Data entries
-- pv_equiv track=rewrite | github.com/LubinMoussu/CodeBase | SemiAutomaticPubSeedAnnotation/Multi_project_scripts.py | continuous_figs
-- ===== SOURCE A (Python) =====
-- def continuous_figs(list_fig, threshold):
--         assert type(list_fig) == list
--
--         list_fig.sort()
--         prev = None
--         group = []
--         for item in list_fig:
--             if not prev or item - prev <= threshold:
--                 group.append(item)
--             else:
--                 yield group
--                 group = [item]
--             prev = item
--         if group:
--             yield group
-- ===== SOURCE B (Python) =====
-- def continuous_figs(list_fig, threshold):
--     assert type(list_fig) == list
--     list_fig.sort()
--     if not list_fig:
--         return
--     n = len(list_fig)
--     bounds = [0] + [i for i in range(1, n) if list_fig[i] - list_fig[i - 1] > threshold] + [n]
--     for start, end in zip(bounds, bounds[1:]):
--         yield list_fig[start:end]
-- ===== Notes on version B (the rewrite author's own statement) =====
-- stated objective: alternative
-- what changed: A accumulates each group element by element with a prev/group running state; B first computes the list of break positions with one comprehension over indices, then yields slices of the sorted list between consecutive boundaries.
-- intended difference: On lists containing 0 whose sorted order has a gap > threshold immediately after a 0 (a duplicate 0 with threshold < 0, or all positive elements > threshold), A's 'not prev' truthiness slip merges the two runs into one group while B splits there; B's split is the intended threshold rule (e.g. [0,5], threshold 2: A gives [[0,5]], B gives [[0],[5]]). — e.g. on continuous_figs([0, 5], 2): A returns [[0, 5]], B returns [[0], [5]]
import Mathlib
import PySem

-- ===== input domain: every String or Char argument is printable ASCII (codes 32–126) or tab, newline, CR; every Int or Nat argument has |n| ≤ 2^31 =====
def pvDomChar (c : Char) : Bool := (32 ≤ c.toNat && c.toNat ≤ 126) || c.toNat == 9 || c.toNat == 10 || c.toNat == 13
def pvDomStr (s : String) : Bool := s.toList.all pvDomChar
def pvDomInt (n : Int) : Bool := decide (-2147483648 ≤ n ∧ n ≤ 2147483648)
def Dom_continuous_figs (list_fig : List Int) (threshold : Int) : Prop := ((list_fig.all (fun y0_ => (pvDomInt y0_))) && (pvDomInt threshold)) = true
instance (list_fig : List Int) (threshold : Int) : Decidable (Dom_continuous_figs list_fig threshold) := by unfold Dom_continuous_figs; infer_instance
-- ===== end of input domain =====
---
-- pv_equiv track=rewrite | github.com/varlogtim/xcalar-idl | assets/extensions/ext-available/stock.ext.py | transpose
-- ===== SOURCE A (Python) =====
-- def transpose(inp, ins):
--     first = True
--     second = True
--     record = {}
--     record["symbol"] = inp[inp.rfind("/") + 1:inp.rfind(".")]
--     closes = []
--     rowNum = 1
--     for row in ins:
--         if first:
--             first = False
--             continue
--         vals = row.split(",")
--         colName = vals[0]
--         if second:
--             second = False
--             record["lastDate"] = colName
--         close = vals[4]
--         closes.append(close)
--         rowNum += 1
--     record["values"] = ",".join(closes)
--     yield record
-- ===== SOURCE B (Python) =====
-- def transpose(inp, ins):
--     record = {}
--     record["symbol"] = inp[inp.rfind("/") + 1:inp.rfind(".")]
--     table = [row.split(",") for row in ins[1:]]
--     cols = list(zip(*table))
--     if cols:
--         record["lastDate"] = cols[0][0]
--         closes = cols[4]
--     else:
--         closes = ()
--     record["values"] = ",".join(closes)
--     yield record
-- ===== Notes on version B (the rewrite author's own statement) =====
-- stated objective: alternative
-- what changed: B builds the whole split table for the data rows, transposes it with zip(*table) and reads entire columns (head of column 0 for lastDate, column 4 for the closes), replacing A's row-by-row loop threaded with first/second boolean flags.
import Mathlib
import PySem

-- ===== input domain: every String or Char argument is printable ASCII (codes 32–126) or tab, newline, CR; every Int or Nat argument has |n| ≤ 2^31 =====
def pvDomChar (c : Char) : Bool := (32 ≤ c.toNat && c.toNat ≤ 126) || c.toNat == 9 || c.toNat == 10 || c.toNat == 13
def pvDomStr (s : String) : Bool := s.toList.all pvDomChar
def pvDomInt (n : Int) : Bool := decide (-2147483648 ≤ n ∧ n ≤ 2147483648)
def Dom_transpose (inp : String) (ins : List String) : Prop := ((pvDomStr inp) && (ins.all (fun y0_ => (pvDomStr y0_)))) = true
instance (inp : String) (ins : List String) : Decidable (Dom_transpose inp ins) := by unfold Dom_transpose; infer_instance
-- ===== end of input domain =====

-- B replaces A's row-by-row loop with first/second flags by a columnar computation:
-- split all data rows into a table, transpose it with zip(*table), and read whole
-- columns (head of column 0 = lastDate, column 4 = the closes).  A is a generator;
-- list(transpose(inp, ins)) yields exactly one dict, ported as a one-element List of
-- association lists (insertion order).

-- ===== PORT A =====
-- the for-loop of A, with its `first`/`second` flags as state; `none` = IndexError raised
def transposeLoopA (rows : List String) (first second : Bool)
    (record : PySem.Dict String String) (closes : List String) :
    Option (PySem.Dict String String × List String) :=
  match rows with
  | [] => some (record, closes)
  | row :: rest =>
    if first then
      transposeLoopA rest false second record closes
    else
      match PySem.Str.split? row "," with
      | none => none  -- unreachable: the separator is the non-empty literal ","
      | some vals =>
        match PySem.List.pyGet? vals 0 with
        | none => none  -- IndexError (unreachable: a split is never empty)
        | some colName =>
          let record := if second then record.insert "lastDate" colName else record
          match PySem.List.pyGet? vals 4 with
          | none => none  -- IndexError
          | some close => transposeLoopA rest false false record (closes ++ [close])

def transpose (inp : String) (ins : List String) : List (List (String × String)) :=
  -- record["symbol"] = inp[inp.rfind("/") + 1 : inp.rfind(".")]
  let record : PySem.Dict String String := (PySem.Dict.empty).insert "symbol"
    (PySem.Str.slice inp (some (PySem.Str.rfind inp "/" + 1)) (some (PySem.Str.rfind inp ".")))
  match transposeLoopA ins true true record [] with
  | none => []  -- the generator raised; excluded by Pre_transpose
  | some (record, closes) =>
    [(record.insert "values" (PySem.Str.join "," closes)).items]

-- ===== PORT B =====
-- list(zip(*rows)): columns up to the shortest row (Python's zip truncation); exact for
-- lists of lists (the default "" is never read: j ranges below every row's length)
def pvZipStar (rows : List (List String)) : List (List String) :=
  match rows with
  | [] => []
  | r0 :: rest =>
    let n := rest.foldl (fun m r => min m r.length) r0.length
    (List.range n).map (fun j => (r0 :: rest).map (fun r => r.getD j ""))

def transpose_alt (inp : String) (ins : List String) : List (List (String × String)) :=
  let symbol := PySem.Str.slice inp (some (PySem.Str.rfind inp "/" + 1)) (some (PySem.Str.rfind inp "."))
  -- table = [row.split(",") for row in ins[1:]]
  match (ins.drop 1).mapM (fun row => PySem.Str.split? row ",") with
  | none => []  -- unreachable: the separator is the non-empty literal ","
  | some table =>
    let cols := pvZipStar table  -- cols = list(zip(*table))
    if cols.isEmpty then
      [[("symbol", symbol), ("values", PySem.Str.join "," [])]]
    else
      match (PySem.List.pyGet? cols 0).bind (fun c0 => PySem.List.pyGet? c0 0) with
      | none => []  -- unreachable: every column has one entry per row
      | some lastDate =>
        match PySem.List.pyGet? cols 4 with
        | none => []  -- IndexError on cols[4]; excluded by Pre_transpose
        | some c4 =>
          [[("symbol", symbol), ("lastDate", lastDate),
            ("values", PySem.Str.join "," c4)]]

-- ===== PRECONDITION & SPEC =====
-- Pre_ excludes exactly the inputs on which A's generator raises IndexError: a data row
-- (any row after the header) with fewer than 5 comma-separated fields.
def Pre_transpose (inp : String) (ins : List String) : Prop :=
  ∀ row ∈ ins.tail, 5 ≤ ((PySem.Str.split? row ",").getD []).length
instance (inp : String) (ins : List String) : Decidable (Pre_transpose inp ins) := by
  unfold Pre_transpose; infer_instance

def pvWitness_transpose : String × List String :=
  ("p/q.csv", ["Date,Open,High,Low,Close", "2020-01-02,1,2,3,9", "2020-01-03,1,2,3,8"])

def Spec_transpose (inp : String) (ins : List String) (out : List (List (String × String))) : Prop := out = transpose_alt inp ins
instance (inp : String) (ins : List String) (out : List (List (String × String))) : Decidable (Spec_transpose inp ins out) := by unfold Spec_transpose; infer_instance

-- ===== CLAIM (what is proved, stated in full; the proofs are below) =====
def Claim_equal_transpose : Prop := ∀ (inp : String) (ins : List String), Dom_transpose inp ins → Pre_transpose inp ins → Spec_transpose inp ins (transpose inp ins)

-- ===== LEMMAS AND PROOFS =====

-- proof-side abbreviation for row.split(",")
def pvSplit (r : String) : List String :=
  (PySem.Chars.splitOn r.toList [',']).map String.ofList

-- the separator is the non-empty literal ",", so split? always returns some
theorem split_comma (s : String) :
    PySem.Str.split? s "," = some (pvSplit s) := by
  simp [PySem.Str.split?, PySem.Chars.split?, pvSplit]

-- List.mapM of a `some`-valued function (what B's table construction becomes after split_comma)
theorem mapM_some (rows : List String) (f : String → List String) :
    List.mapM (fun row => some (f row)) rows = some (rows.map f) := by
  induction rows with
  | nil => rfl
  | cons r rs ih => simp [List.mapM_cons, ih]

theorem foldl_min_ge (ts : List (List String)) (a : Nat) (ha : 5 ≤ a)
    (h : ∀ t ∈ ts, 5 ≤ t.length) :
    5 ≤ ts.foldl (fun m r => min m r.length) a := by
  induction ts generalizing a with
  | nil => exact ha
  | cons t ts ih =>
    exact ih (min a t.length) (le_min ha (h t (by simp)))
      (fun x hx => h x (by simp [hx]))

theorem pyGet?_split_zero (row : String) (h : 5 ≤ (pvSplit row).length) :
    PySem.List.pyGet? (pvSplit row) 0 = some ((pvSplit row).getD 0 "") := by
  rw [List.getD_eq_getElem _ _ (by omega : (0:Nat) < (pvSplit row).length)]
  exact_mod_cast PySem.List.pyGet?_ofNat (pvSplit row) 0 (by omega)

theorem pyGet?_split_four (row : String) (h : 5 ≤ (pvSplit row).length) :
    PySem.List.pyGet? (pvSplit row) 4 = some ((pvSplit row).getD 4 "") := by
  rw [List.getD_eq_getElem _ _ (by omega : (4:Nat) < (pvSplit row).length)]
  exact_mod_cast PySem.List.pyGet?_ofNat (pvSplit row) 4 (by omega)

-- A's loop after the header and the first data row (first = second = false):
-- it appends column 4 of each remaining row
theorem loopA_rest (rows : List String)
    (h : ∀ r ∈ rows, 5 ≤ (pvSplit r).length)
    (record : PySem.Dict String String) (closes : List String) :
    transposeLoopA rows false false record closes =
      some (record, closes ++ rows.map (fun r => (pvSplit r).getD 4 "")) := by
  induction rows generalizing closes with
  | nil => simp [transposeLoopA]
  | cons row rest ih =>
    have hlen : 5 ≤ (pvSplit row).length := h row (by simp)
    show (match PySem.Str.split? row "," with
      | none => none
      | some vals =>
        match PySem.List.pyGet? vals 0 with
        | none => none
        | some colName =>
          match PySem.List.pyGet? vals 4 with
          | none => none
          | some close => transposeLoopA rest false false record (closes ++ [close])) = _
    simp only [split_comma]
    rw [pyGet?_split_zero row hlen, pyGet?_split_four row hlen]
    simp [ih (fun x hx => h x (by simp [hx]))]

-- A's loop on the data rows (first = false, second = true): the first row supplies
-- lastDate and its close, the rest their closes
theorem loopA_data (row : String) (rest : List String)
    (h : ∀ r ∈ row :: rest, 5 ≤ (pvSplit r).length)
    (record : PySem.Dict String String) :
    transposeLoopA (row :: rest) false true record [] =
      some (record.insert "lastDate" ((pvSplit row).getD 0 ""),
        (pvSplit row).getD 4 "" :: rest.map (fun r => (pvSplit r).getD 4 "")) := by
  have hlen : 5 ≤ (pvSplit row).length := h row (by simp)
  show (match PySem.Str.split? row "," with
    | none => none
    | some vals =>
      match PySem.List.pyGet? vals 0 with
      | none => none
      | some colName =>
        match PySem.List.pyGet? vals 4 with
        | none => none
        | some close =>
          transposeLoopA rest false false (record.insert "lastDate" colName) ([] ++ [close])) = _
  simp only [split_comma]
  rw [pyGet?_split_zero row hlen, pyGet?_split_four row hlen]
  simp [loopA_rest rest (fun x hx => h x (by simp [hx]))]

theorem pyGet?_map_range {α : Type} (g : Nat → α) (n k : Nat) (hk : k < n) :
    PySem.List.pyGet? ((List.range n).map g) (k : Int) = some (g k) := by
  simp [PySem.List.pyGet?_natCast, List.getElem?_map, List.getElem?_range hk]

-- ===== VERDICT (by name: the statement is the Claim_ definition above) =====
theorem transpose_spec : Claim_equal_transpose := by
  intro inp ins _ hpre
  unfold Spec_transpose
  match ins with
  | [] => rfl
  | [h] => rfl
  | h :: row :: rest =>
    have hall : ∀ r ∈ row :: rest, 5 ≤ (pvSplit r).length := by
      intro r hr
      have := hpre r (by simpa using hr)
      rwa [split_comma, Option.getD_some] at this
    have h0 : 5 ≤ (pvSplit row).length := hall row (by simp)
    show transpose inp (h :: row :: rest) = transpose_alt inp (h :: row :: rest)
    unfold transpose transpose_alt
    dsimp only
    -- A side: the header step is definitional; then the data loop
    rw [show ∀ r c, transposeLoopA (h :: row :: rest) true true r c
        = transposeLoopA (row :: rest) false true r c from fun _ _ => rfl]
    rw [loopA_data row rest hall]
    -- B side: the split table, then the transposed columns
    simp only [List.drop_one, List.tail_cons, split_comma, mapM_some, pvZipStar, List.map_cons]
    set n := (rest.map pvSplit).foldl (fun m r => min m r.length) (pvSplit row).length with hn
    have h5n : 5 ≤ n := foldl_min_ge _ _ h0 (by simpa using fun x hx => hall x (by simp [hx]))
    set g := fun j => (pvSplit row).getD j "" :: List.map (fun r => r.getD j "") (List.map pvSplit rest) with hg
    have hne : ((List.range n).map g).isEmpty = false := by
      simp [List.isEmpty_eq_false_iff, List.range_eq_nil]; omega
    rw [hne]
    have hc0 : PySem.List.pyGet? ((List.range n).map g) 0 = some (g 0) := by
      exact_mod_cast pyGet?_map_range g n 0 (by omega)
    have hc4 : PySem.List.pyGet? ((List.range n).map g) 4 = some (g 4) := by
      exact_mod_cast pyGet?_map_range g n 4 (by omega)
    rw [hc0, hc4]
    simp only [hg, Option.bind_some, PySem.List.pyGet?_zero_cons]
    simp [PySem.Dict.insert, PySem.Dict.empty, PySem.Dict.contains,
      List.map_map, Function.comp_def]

**Aim of the task:**
Every line above that contains the word "induction" should be reported.

**Task response:**
  induction rows with
  induction ts generalizing a with
  induction rows generalizing closes with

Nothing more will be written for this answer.